Introduction

Approximately 209,000 patients experience in-hospital cardiac arrest (IHCA) in the United States annually1. Twenty-four percent of patients with IHCA survive to hospital discharge; among these patients, 14% sustain significant neurological disability1.

When treating cardiac arrest, point-of-care blood testing may yield important diagnostic information and guide therapeutic management during cardiopulmonary resuscitation (CPR). For example, the diagnosis of hyperkalaemia could enable the clinicians to rapidly administer potassium-reducing agents to reverse this life-threatening electrolyte abnormality during CPR2. However, clinical data on point-of-care blood gas analysis during CPR are limited.

For epidemiological and research purposes, aetiologies of out-of-hospital cardiac arrest are usually categorised into medical and non-medical causes based solely on contextual data without the incorporation of diagnostic testing3. Thus, substantial heterogeneity exists between patients even if they are classified within the same category. In scenarios such as prehospital CPR, this crude classification system may be necessary; nonetheless, for IHCA resuscitation, a more elaborate categorization may facilitate the application of appropriate therapeutics. For example, studies4,5 indicated that tracheal intubation during CPR may cause harm for patients without respiratory failure prior to IHCA but may not do so for patients with prior respiratory failure.
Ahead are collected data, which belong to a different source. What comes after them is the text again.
-- pv_equiv track=rewrite | github.com/darkSteal1152/CSE-5311-Hands-On-6 | non_quicksort.py | unsort_array
-- ===== SOURCE A (Python) =====
-- def unsort_array(arr):
--     if len(arr) <= 1:
--         return arr
--
--     mid_index = len(arr) // 2
--     middle = arr[mid_index]
--     arr = arr[:mid_index] + arr[mid_index+1:]
--
--     min_subarray = arr[:len(arr) // 2]  # First half
--     max_subarray = arr[len(arr) // 2:]  # Second half
--
--     min_result = unsort_array(min_subarray)
--     max_result = unsort_array(max_subarray)
--
--     return min_result + max_result + [middle]
-- ===== SOURCE B (Python) =====
-- def unsort_array(arr):
--     out = []
--     stack = [arr]
--     while stack:
--         seg = stack.pop()
--         if len(seg) <= 1:
--             out.extend(seg)
--             continue
--         m = len(seg) // 2
--         middle = seg[m]
--         rest = seg[:m] + seg[m+1:]
--         h = len(rest) // 2
--         stack.append([middle])
--         stack.append(rest[h:])
--         stack.append(rest[:h])
--     return out
-- ===== Notes on version B (the rewrite author's own statement) =====
-- stated objective: alternative
-- what changed: Replaces A's recursion, which builds the result by concatenating the two recursive results plus the middle element, with an explicit work-stack loop that pops segments and appends directly into a single output accumulator.
import Mathlib
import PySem

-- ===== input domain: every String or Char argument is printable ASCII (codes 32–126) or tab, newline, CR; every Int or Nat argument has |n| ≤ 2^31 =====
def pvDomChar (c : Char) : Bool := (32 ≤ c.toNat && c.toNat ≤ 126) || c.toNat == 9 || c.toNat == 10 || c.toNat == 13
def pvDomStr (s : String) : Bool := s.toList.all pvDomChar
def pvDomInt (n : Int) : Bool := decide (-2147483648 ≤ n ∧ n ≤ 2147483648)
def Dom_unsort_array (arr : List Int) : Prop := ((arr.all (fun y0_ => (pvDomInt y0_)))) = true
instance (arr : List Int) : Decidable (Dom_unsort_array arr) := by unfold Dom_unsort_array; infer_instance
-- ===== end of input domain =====

-- B replaces A's recursion (which concatenates recursive results) by an explicit work stack
-- and a single output accumulator appended to in order; objective: alternative decomposition.

-- length facts about the slice expressions shared by both ports (cited in their decreasing_by)
theorem pvLenTakeHalf (xs : List Int) :
    (PySem.List.slice xs none (some (PySem.Int.floordiv (xs.length : Int) 2))).length = xs.length / 2 := by
  have h2 : PySem.Int.floordiv (xs.length : Int) 2 = ((xs.length / 2 : Nat) : Int) := by
    exact_mod_cast PySem.Int.floordiv_natCast xs.length 2
  rw [h2, PySem.List.slice_to_natCast]
  simp [List.length_take]
  omega

theorem pvLenDropHalf (xs : List Int) :
    (PySem.List.slice xs (some (PySem.Int.floordiv (xs.length : Int) 2)) none).length = xs.length - xs.length / 2 := by
  have h2 : PySem.Int.floordiv (xs.length : Int) 2 = ((xs.length / 2 : Nat) : Int) := by
    exact_mod_cast PySem.Int.floordiv_natCast xs.length 2
  rw [h2, PySem.List.slice_from_natCast]
  simp [List.length_drop]

theorem pvLenRest (xs : List Int) (h : 2 ≤ xs.length) :
    (PySem.List.slice xs none (some (PySem.Int.floordiv (xs.length : Int) 2)) ++
      PySem.List.slice xs (some (PySem.Int.floordiv (xs.length : Int) 2 + 1)) none).length
      = xs.length - 1 := by
  have h2 : PySem.Int.floordiv (xs.length : Int) 2 = ((xs.length / 2 : Nat) : Int) := by
    exact_mod_cast PySem.Int.floordiv_natCast xs.length 2
  have h3 : PySem.Int.floordiv (xs.length : Int) 2 + 1 = ((xs.length / 2 + 1 : Nat) : Int) := by
    rw [h2]; push_cast; ring
  rw [h3, h2, PySem.List.slice_to_natCast, PySem.List.slice_from_natCast]
  simp [List.length_take, List.length_drop]
  omega

-- ===== PORT A =====
def unsort_array (arr : List Int) : List Int :=
  if arr.length ≤ 1 then arr
  else
    let mid_index := PySem.Int.floordiv (arr.length : Int) 2
    let middle := PySem.List.pyGetD arr mid_index 0
    let arr2 := PySem.List.slice arr none (some mid_index) ++
                PySem.List.slice arr (some (mid_index + 1)) none
    let min_subarray := PySem.List.slice arr2 none (some (PySem.Int.floordiv (arr2.length : Int) 2))
    let max_subarray := PySem.List.slice arr2 (some (PySem.Int.floordiv (arr2.length : Int) 2)) none
    unsort_array min_subarray ++ unsort_array max_subarray ++ [middle]
termination_by arr.length
decreasing_by
  · have hr := pvLenRest arr (by omega)
    have := pvLenTakeHalf (PySem.List.slice arr none (some (PySem.Int.floordiv (arr.length : Int) 2)) ++
                PySem.List.slice arr (some (PySem.Int.floordiv (arr.length : Int) 2 + 1)) none)
    omega
  · have hr := pvLenRest arr (by omega)
    have := pvLenDropHalf (PySem.List.slice arr none (some (PySem.Int.floordiv (arr.length : Int) 2)) ++
                PySem.List.slice arr (some (PySem.Int.floordiv (arr.length : Int) 2 + 1)) none)
    omega

theorem pvMeasureLt (L R seg : List Int) (mid : Int) (stk : List (List Int))
    (hL : L.length = (seg.length - 1) / 2)
    (hR : R.length = seg.length - 1 - (seg.length - 1) / 2)
    (h2 : 2 ≤ seg.length) :
    2 * ((L :: R :: [mid] :: stk).map (fun s => s.length * s.length)).sum + (L :: R :: [mid] :: stk).length <
      2 * ((seg :: stk).map (fun s => s.length * s.length)).sum + (seg :: stk).length := by
  simp only [List.map_cons, List.sum_cons, List.length_cons, List.length_nil, Nat.zero_add, Nat.one_mul, hL, hR]
  set p := (seg.length - 1) / 2 with hp
  set q := seg.length - 1 - p with hq
  have hpq : p + q + 1 = seg.length := by omega
  have hsq : seg.length * seg.length = (p + q + 1) * (p + q + 1) := by rw [hpq]
  have h1 : 1 ≤ p + q := by omega
  nlinarith [hsq, h1, Nat.zero_le (p * q)]

-- ===== PORT B =====
-- the while-loop of Source B: stack of pending segments (top first), out the accumulated output
def pvLoop : List (List Int) → List Int → List Int
  | [], out => out
  | seg :: stack, out =>
    if seg.length ≤ 1 then pvLoop stack (out ++ seg)
    else
      let m := PySem.Int.floordiv (seg.length : Int) 2
      let middle := PySem.List.pyGetD seg m 0
      let rest := PySem.List.slice seg none (some m) ++ PySem.List.slice seg (some (m + 1)) none
      let h := PySem.Int.floordiv (rest.length : Int) 2
      pvLoop (PySem.List.slice rest none (some h) ::
              PySem.List.slice rest (some h) none :: [middle] :: stack) out
termination_by stk _ => 2 * (stk.map (fun s => s.length * s.length)).sum + stk.length
decreasing_by
  · simp only [List.map_cons, List.sum_cons, List.length_cons]; omega
  · have hr := pvLenRest seg (by omega)
    have ht := pvLenTakeHalf (PySem.List.slice seg none (some (PySem.Int.floordiv (seg.length : Int) 2)) ++
                PySem.List.slice seg (some (PySem.Int.floordiv (seg.length : Int) 2 + 1)) none)
    have hd := pvLenDropHalf (PySem.List.slice seg none (some (PySem.Int.floordiv (seg.length : Int) 2)) ++
                PySem.List.slice seg (some (PySem.Int.floordiv (seg.length : Int) 2 + 1)) none)
    exact pvMeasureLt _ _ seg _ _ (ht.trans (by rw [hr])) (hd.trans (by rw [hr])) (by omega)

def unsort_array_alt (arr : List Int) : List Int := pvLoop [arr] []

-- ===== PRECONDITION & SPEC =====
def Spec_unsort_array (arr : List Int) (out : List Int) : Prop := out = unsort_array_alt arr
instance (arr : List Int) (out : List Int) : Decidable (Spec_unsort_array arr out) := by unfold Spec_unsort_array; infer_instance

-- ===== CLAIM (what is proved, stated in full; the proofs are below) =====
def Claim_equal_unsort_array : Prop := ∀ (arr : List Int), Dom_unsort_array arr → Spec_unsort_array arr (unsort_array arr)

-- ===== LEMMAS AND PROOFS =====
-- loop invariant: popping one segment appends exactly A's result for that segment
theorem pvLoop_append : ∀ (n : Nat) (seg : List Int), seg.length = n →
    ∀ (stack : List (List Int)) (out : List Int),
      pvLoop (seg :: stack) out = pvLoop stack (out ++ unsort_array seg) := by
  intro n
  induction n using Nat.strong_induction_on with
  | _ n ih =>
    intro seg hlen stack out
    by_cases h : seg.length ≤ 1
    · rw [pvLoop, if_pos h, unsort_array, if_pos h]
    · rw [pvLoop, if_neg h]
      dsimp only
      have hr := pvLenRest seg (by omega)
      have ht := pvLenTakeHalf (PySem.List.slice seg none (some (PySem.Int.floordiv (seg.length : Int) 2)) ++
                  PySem.List.slice seg (some (PySem.Int.floordiv (seg.length : Int) 2 + 1)) none)
      have hd := pvLenDropHalf (PySem.List.slice seg none (some (PySem.Int.floordiv (seg.length : Int) 2)) ++
                  PySem.List.slice seg (some (PySem.Int.floordiv (seg.length : Int) 2 + 1)) none)
      rw [ih _ (by omega) _ rfl]
      rw [ih _ (by omega) _ rfl]
      rw [ih 1 (by omega) _ rfl]
      conv_rhs => rw [unsort_array]
      rw [if_neg h]
      dsimp only
      rw [show unsort_array [PySem.List.pyGetD seg (PySem.Int.floordiv (seg.length : Int) 2) 0] =
            [PySem.List.pyGetD seg (PySem.Int.floordiv (seg.length : Int) 2) 0] by
          rw [unsort_array]; rfl]
      simp [List.append_assoc]

-- ===== VERDICT (by name: the statement is the Claim_ definition above) =====
theorem unsort_array_spec : Claim_equal_unsort_array := by
  intro arr _
  unfold Spec_unsort_array unsort_array_alt
  rw [pvLoop_append arr.length arr rfl [] []]
  rw [pvLoop, List.nil_append]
In this study, we first attempted to investigate whether intra-arrest blood gas analysis could help classify IHCA patients into distinct phenotypes with different prognoses; second, we attempted to investigate whether the optimal timing of tracheal intubation would differ according to different phenotypes. Besides traditionally defined blood gas phenotypes, we would also attempt to identify new phenotypes which may influence the optimal timing of tracheal intubation.

Materials and methods

Setting

We used previously established IHCA database for analysis6,7. Briefly, the patient data were collected retrospectively at the National Taiwan University Hospital (NTUH). As a tertiary medical centre, NTUH has 2600 beds, including 220 beds in intensive care units (ICUs). This study was performed in accordance with the Declaration of Helsinki amendments. The NTUH Research Ethics Committee approved this study (reference number: 201805098RINC) and waived the requirement for informed consent because of the retrospective and non-interventional nature. In NTUH, a code team is activated whenever an IHCA event occurs in the general wards. A code team consists of a senior resident, several junior residents, a respiratory therapist, a head nurse and several ICU nurses. For IHCA occurring in the ICUs, CPR is performed by the ICU staff without activating a code team. Resuscitation was performed according to recommendations of CPR guidelines8,9. In NTUH, point-of-care blood gas analysers were deployed in every ward floor, including floor of general wards and ICUs. Physicians were instructed to obtain blood samples as soon as possible for blood gas analysis in order to identify potential causes leading to IHCA. There were no supra-glottic airways available for IHCA resuscitation in NTUH.

Participants

Patients experiencing IHCA at NTUH between 2006 and 2015 were screened. Patients fulfilling the following criteria were included for analysis: (1) age above 18 years, (2) chest compressions performed for ≥ 2 min, (3) absence of a do-not-resuscitate order before CPR, (4) early intra-arrest blood gas analysis with available blood pH, partial pressure of carbon dioxide (PCO2), and bicarbonate (HCO3-) level data and (5) tracheal intubation during CPR. Tracheal intubation included endotracheal intubation, tracheostomy and cricothyroidotomy. If a single patient experienced IHCA events more than once during the hospitalisation, only the first event was analysed. Trauma-related arrest was excluded. The number of patients fulfilling the above criteria during the study period determined the sample size.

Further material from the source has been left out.